Stored data entries
-- pv_equiv track=rewrite | github.com/MarcoPWx/AI-OS-CE | tools/agent/engines/clean_code_advisor.py | _has_duplication
-- ===== SOURCE A (Python) =====
-- from typing import List, Optional, Dict, Any
--
-- def _has_duplication(code: str) -> bool:
--     # naive heuristic: any 5-line chunk repeating 3+ times
--     lines = [l.strip() for l in code.splitlines() if l.strip()]
--     seen: Dict[str, int] = {}
--     for i in range(0, max(0, len(lines) - 5)):
--         chunk = "\n".join(lines[i : i + 5])
--         seen[chunk] = seen.get(chunk, 0) + 1
--         if seen[chunk] >= 3:
--             return True
--     return False
-- ===== SOURCE B (Python) =====
-- def _has_duplication(code: str) -> bool:
--     # sort-then-scan: build all 5-line chunks, sort them, and look for a run of 3 equal neighbours
--     lines = [l.strip() for l in code.splitlines() if l.strip()]
--     chunks = ["\n".join(lines[i:i + 5]) for i in range(max(0, len(lines) - 5))]
--     chunks.sort()
--     run = 1
--     for prev, cur in zip(chunks, chunks[1:]):
--         if cur == prev:
--             run += 1
--             if run >= 3:
--                 return True
--         else:
--             run = 1
--     return False
-- ===== Notes on version B (the rewrite author's own statement) =====
-- stated objective: alternative
-- what changed: Replaces A's incremental dict-counting loop with early return by building the full chunk list (same index range, preserving A's exclusion of the last window), sorting it, and scanning once for a run of 3 equal consecutive chunks.
import Mathlib
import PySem

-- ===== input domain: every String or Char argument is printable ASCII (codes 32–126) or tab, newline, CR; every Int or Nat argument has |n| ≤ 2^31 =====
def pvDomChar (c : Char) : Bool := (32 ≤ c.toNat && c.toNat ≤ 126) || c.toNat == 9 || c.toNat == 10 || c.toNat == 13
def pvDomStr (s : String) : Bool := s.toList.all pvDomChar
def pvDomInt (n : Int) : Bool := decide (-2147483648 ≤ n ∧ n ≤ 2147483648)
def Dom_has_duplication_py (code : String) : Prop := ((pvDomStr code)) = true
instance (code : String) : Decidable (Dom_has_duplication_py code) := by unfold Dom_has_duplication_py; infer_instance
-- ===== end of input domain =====

-- B replaces A's dict-counting loop with build-all-chunks, sort, and a one-pass scan for a run of 3 equal neighbours (alternative algorithm, same result).

-- ===== PORT A =====
-- lines = [l.strip() for l in code.splitlines() if l.strip()]   (this line is shared verbatim by both Pythons)
def pvLines (code : String) : List String :=
  (PySem.Str.splitlines code).filterMap
    (fun l => if PySem.Str.strip l = "" then none else some (PySem.Str.strip l))

-- chunk = "\n".join(lines[i : i + 5])   (identical expression in both Pythons)
def pvChunk (lines : List String) (i : Int) : String :=
  PySem.Str.join "\n" (PySem.List.slice lines (some i) (some (i + 5)))

-- A's for-loop over range(0, max(0, len(lines) - 5)) with the dict `seen` and the early return
def aLoop (lines : List String) : List Int → PySem.Dict String Int → Bool
  | [], _ => false
  | i :: rest, seen =>
      let chunk := pvChunk lines i
      let n := seen.getD chunk 0 + 1
      if 3 ≤ n then true else aLoop lines rest (seen.insert chunk n)

def has_duplication_py (code : String) : Bool :=
  aLoop (pvLines code)
    (PySem.List.pyRange 0 (max 0 (((pvLines code).length : Int) - 5)) 1)
    PySem.Dict.empty

-- ===== PORT B =====
-- B's for-loop over zip(chunks, chunks[1:]) tracking the current run length, with early return
def bScan : String → Int → List String → Bool
  | _, _, [] => false
  | prev, run, cur :: rest =>
      if cur = prev then
        if 3 ≤ run + 1 then true else bScan cur (run + 1) rest
      else bScan cur 1 rest

-- run = 1; zip(chunks, chunks[1:]) is empty when chunks is empty
def bStart : List String → Bool
  | [] => false
  | c :: rest => bScan c 1 rest

def has_duplication_py_alt (code : String) : Bool :=
  let chunks :=
    (PySem.List.pyRange 0 (max 0 (((pvLines code).length : Int) - 5)) 1).map
      (pvChunk (pvLines code))
  bStart (PySem.List.sorted chunks (fun x => x) false)

-- ===== PRECONDITION & SPEC =====
def Spec_has_duplication_py (code : String) (out : Bool) : Prop := out = has_duplication_py_alt code
instance (code : String) (out : Bool) : Decidable (Spec_has_duplication_py code out) := by unfold Spec_has_duplication_py; infer_instance

-- ===== CLAIM (what is proved, stated in full; the proofs are below) =====
def Claim_equal_has_duplication_py : Prop := ∀ (code : String), Dom_has_duplication_py code → Spec_has_duplication_py code (has_duplication_py code)

-- ===== LEMMAS AND PROOFS =====

-- A's loop returns true iff some chunk occurs (counting the dict's head start) at least 3 times.
theorem aLoop_iff (lines : List String) (r : List Int) (d : PySem.Dict String Int) :
    aLoop lines r d = true ↔
      ∃ c ∈ r.map (pvChunk lines), 3 ≤ d.getD c 0 + ((r.map (pvChunk lines)).count c : Int) := by
  induction r generalizing d with
  | nil => simp [aLoop]
  | cons i rest ih =>
      simp only [aLoop, List.map_cons]
      by_cases h : (3 : Int) ≤ d.getD (pvChunk lines i) 0 + 1
      · rw [if_pos h]
        constructor
        · intro _
          refine ⟨pvChunk lines i, List.mem_cons_self .., ?_⟩
          rw [List.count_cons_self]
          push_cast
          omega
        · intro _; rfl
      · rw [if_neg h, ih]
        constructor
        · rintro ⟨c, hc, h3⟩
          rw [PySem.Dict.getD_insert] at h3
          by_cases hec : c = pvChunk lines i
          · subst hec
            refine ⟨pvChunk lines i, List.mem_cons_self .., ?_⟩
            rw [if_pos rfl] at h3
            rw [List.count_cons_self]
            push_cast at h3 ⊢
            omega
          · refine ⟨c, List.mem_cons_of_mem _ hc, ?_⟩
            rw [if_neg hec] at h3
            rw [List.count_cons, if_neg (by simpa using fun h' => hec h'.symm)]
            simpa using h3
        · rintro ⟨c, hc, h3⟩
          by_cases hec : c = pvChunk lines i
          · subst hec
            rw [List.count_cons_self] at h3
            have hpos : 0 < (rest.map (pvChunk lines)).count (pvChunk lines i) := by
              by_contra hnp
              have h0 : (rest.map (pvChunk lines)).count (pvChunk lines i) = 0 := by omega
              rw [h0] at h3; push_cast at h3; omega
            refine ⟨pvChunk lines i, List.count_pos_iff.mp hpos, ?_⟩
            rw [PySem.Dict.getD_insert, if_pos rfl]
            push_cast at h3 ⊢
            omega
          · have hmem : c ∈ rest.map (pvChunk lines) := by
              rcases List.mem_cons.mp hc with h' | h'
              · exact absurd h' hec
              · exact h'
            refine ⟨c, hmem, ?_⟩
            rw [PySem.Dict.getD_insert, if_neg hec]
            rw [List.count_cons, if_neg (by simpa using fun h' => hec h'.symm)] at h3
            simpa using h3
-- B's run scan over a weakly increasing list finds a run of 3 iff some element has count ≥ 3.
theorem bScan_iff (rest : List String) : ∀ (prev : String) (run : Int),
    run < 3 → (prev :: rest).Pairwise (· ≤ ·) →
    (bScan prev run rest = true ↔
      (3 ≤ run + (rest.count prev : Int) ∨ ∃ c ∈ rest, c ≠ prev ∧ 3 ≤ (rest.count c : Int))) := by
  induction rest with
  | nil =>
      intro prev run hrun _
      simp only [bScan]
      constructor
      · intro h; exact absurd h (by simp)
      · rintro (h | ⟨c, hc, _⟩)
        · simp at h; omega
        · simp at hc
  | cons cur rs ih =>
      intro prev run hrun hpw
      have hpw' : (cur :: rs).Pairwise (· ≤ ·) := hpw.tail
      by_cases hec : cur = prev
      · subst hec
        simp only [bScan, if_true]
        by_cases h3 : (3 : Int) ≤ run + 1
        · rw [if_pos h3]
          constructor
          · intro _
            left
            rw [List.count_cons_self]
            push_cast
            omega
          · intro _; rfl
        · rw [if_neg h3, ih cur (run + 1) (by omega) hpw']
          rw [List.count_cons_self]
          constructor
          · rintro (h | ⟨c, hc, hne, h3c⟩)
            · left; push_cast at h ⊢; omega
            · right
              refine ⟨c, List.mem_cons_of_mem _ hc, hne, ?_⟩
              rw [List.count_cons, if_neg (by simpa using fun h' => hne h'.symm)]
              simpa using h3c
          · rintro (h | ⟨c, hc, hne, h3c⟩)
            · left; push_cast at h ⊢; omega
            · rcases List.mem_cons.mp hc with h' | h'
              · exact absurd h' hne
              · right
                refine ⟨c, h', hne, ?_⟩
                rw [List.count_cons, if_neg (by simpa using fun h'' => hne h''.symm)] at h3c
                simpa using h3c
      · -- cur ≠ prev: the sorted order guarantees prev never reappears
        have hle : prev ≤ cur := (List.pairwise_cons.mp hpw).1 cur (List.mem_cons_self ..)
        have hlt : prev < cur := lt_of_le_of_ne hle (fun h => hec h.symm)
        have hprevnot : prev ∉ cur :: rs := by
          intro hmem
          rcases List.mem_cons.mp hmem with h' | h'
          · exact hec h'.symm
          · have := (List.pairwise_cons.mp hpw').1 prev h'
            exact absurd (lt_of_lt_of_le hlt this) (lt_irrefl _)
        simp only [bScan, if_neg hec]
        rw [ih cur 1 (by omega) hpw']
        have hcount0 : (cur :: rs).count prev = 0 := List.count_eq_zero.mpr hprevnot
        constructor
        · rintro (h | ⟨c, hc, hne, h3c⟩)
          · right
            refine ⟨cur, List.mem_cons_self .., fun h' => hec h', ?_⟩
            rw [List.count_cons_self]
            push_cast at h ⊢
            omega
          · right
            have hcprev : c ≠ prev := by
              intro h'; subst h'
              exact hprevnot (List.mem_cons_of_mem _ hc)
            refine ⟨c, List.mem_cons_of_mem _ hc, hcprev, ?_⟩
            rw [List.count_cons, if_neg (by simpa using fun h' => hne h'.symm)]
            simpa using h3c
        · rintro (h | ⟨c, hc, hne, h3c⟩)
          · rw [hcount0] at h; push_cast at h; omega
          · rcases List.mem_cons.mp hc with h' | h'
            · subst h'
              left
              rw [List.count_cons_self] at h3c
              push_cast at h3c ⊢
              omega
            · by_cases hnc : c = cur
              · subst hnc
                left
                rw [List.count_cons_self] at h3c
                push_cast at h3c ⊢
                omega
              · right
                refine ⟨c, h', hnc, ?_⟩
                rw [List.count_cons, if_neg (by simpa using fun h'' => hnc h''.symm)] at h3c
                simpa using h3c

-- B's sorted-scan returns true iff some chunk occurs at least 3 times in the chunk list.
theorem bStart_iff (xs : List String) :
    bStart (PySem.List.sorted xs (fun x => x) false) = true ↔
      ∃ c ∈ xs, 3 ≤ (xs.count c : Int) := by
  have hperm := PySem.List.sorted_perm xs (fun x => x) false
  cases hs : PySem.List.sorted xs (fun x => x) false with
  | nil =>
      have : xs = [] := (PySem.List.sorted_eq_nil_iff ..).mp hs
      subst this
      simp [bStart]
  | cons c rest =>
      have hpw : (c :: rest).Pairwise (· ≤ ·) := by
        have := PySem.List.sorted_pairwise xs (fun x => x)
        rw [hs] at this
        exact this
      rw [hs] at hperm
      simp only [bStart]
      rw [bScan_iff rest c 1 (by omega) hpw]
      constructor
      · rintro (h | ⟨d, hd, hne, h3⟩)
        · refine ⟨c, hperm.mem_iff.mp (List.mem_cons_self ..), ?_⟩
          rw [← hperm.count_eq, List.count_cons_self]
          push_cast at h ⊢
          omega
        · refine ⟨d, hperm.mem_iff.mp (List.mem_cons_of_mem _ hd), ?_⟩
          rw [← hperm.count_eq, List.count_cons, if_neg (by simpa using fun h' => hne h'.symm)]
          simpa using h3
      · rintro ⟨d, hd, h3⟩
        rw [← hperm.count_eq] at h3
        by_cases hdc : d = c
        · subst hdc
          left
          rw [List.count_cons_self] at h3
          push_cast at h3 ⊢
          omega
        · right
          have hmem : d ∈ rest := by
            rcases List.mem_cons.mp (hperm.mem_iff.mpr hd) with h' | h'
            · exact absurd h' hdc
            · exact h'
          refine ⟨d, hmem, hdc, ?_⟩
          rw [List.count_cons, if_neg (by simpa using fun h' => hdc h'.symm)] at h3
          simpa using h3

theorem getD_empty_str_int (c : String) :
    (PySem.Dict.empty : PySem.Dict String Int).getD c 0 = 0 := rfl

-- ===== VERDICT (by name: the statement is the Claim_ definition above) =====
theorem has_duplication_py_spec : Claim_equal_has_duplication_py := by
  intro code _
  unfold Spec_has_duplication_py has_duplication_py has_duplication_py_alt
  rw [Bool.eq_iff_iff]
  rw [aLoop_iff, bStart_iff]
  constructor
  · rintro ⟨c, hc, h3⟩
    rw [getD_empty_str_int] at h3
    exact ⟨c, hc, by omega⟩
  · rintro ⟨c, hc, h3⟩
    exact ⟨c, hc, by rw [getD_empty_str_int]; omega⟩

**EXERCISE AIM**
Return exactly, and only, the lines above starting at the line that contains "have hperm := PySem.List.sorted_perm" and ending at the line that contains "-- ===== VERDICT".

**YOUR SOLUTION**
  have hperm := PySem.List.sorted_perm xs (fun x => x) false
  cases hs : PySem.List.sorted xs (fun x => x) false with
  | nil =>
      have : xs = [] := (PySem.List.sorted_eq_nil_iff ..).mp hs
      subst this
      simp [bStart]
  | cons c rest =>
      have hpw : (c :: rest).Pairwise (· ≤ ·) := by
        have := PySem.List.sorted_pairwise xs (fun x => x)
        rw [hs] at this
        exact this
      rw [hs] at hperm
      simp only [bStart]
      rw [bScan_iff rest c 1 (by omega) hpw]
      constructor
      · rintro (h | ⟨d, hd, hne, h3⟩)
        · refine ⟨c, hperm.mem_iff.mp (List.mem_cons_self ..), ?_⟩
          rw [← hperm.count_eq, List.count_cons_self]
          push_cast at h ⊢
          omega
        · refine ⟨d, hperm.mem_iff.mp (List.mem_cons_of_mem _ hd), ?_⟩
          rw [← hperm.count_eq, List.count_cons, if_neg (by simpa using fun h' => hne h'.symm)]
          simpa using h3
      · rintro ⟨d, hd, h3⟩
        rw [← hperm.count_eq] at h3
        by_cases hdc : d = c
        · subst hdc
          left
          rw [List.count_cons_self] at h3
          push_cast at h3 ⊢
          omega
        · right
          have hmem : d ∈ rest := by
            rcases List.mem_cons.mp (hperm.mem_iff.mpr hd) with h' | h'
            · exact absurd h' hdc
            · exact h'
          refine ⟨d, hmem, hdc, ?_⟩
          rw [List.count_cons, if_neg (by simpa using fun h' => hdc h'.symm)] at h3
          simpa using h3

theorem getD_empty_str_int (c : String) :
    (PySem.Dict.empty : PySem.Dict String Int).getD c 0 = 0 := rfl

-- ===== VERDICT (by name: the statement is the Claim_ definition above) =====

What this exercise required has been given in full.